■ What is required ■
Everything from the line with "-- ===== VERDICT" through the final line below should be copied out exactly, and nothing else should appear.
┏━━
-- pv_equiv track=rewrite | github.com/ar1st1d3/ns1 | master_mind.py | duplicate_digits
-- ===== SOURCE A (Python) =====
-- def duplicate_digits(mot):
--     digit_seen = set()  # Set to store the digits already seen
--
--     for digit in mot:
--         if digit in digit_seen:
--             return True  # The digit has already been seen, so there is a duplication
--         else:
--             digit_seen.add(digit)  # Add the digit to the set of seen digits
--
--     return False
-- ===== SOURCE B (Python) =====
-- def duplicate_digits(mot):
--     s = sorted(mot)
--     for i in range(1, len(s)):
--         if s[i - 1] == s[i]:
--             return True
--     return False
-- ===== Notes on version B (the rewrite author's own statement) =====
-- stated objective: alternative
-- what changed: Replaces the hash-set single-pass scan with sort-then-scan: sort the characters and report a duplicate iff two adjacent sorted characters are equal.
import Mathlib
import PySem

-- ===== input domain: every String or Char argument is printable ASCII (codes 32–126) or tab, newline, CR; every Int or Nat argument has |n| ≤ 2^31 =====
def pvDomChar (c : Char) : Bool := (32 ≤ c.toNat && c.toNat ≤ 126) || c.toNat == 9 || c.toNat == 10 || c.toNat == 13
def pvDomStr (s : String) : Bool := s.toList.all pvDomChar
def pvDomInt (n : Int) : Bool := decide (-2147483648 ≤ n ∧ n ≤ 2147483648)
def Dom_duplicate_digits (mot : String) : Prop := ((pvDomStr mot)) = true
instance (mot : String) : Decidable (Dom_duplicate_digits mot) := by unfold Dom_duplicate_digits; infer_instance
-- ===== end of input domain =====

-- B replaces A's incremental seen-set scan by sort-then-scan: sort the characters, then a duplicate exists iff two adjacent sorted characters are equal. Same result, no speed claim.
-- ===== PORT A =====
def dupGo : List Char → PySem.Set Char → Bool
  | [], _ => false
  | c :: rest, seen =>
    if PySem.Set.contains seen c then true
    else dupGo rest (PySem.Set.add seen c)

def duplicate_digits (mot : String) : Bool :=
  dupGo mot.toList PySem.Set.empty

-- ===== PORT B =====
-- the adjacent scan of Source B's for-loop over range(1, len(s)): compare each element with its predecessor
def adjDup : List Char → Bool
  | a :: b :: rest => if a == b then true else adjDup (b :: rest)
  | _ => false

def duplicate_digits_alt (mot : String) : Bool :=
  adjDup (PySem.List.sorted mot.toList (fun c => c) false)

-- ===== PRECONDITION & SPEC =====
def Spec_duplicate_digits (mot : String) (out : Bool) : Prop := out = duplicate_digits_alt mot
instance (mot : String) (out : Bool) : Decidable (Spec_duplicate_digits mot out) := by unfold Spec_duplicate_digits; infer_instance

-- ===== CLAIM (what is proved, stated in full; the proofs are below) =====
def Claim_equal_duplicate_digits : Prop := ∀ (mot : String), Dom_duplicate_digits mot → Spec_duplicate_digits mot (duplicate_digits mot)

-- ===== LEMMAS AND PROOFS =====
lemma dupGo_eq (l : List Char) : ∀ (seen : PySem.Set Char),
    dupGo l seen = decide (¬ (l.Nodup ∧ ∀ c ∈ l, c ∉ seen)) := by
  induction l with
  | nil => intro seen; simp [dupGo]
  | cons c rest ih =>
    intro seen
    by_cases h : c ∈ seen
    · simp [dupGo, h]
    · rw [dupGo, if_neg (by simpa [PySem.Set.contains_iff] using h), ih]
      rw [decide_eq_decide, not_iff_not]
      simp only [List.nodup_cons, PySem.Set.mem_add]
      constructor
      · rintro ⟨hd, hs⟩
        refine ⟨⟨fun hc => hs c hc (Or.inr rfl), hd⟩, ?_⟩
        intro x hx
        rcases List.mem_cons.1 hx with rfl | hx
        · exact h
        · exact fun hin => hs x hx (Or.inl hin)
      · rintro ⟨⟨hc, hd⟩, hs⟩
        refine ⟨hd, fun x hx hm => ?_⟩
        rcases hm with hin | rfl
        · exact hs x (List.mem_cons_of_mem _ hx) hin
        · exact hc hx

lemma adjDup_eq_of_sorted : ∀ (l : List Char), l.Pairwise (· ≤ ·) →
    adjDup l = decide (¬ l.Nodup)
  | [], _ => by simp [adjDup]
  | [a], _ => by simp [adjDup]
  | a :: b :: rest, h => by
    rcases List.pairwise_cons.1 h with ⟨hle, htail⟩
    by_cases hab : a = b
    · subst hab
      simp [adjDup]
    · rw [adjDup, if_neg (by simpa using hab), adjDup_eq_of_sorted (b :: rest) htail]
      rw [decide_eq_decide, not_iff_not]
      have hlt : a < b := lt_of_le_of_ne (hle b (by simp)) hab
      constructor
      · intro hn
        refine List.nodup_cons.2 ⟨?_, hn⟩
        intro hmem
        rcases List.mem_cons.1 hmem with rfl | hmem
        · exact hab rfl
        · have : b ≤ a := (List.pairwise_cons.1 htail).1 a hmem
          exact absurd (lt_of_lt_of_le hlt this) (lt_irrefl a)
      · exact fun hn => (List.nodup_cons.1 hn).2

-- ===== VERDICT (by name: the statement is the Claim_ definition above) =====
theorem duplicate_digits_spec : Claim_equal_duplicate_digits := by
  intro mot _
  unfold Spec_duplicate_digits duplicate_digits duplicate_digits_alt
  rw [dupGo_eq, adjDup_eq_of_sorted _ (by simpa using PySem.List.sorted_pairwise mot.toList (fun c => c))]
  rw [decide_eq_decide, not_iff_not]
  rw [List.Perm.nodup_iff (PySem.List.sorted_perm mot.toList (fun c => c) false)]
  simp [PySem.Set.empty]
┗━━
■ Written response ■
-- ===== VERDICT (by name: the statement is the Claim_ definition above) =====
theorem duplicate_digits_spec : Claim_equal_duplicate_digits := by
  intro mot _
  unfold Spec_duplicate_digits duplicate_digits duplicate_digits_alt
  rw [dupGo_eq, adjDup_eq_of_sorted _ (by simpa using PySem.List.sorted_pairwise mot.toList (fun c => c))]
  rw [decide_eq_decide, not_iff_not]
  rw [List.Perm.nodup_iff (PySem.List.sorted_perm mot.toList (fun c => c) false)]
  simp [PySem.Set.empty]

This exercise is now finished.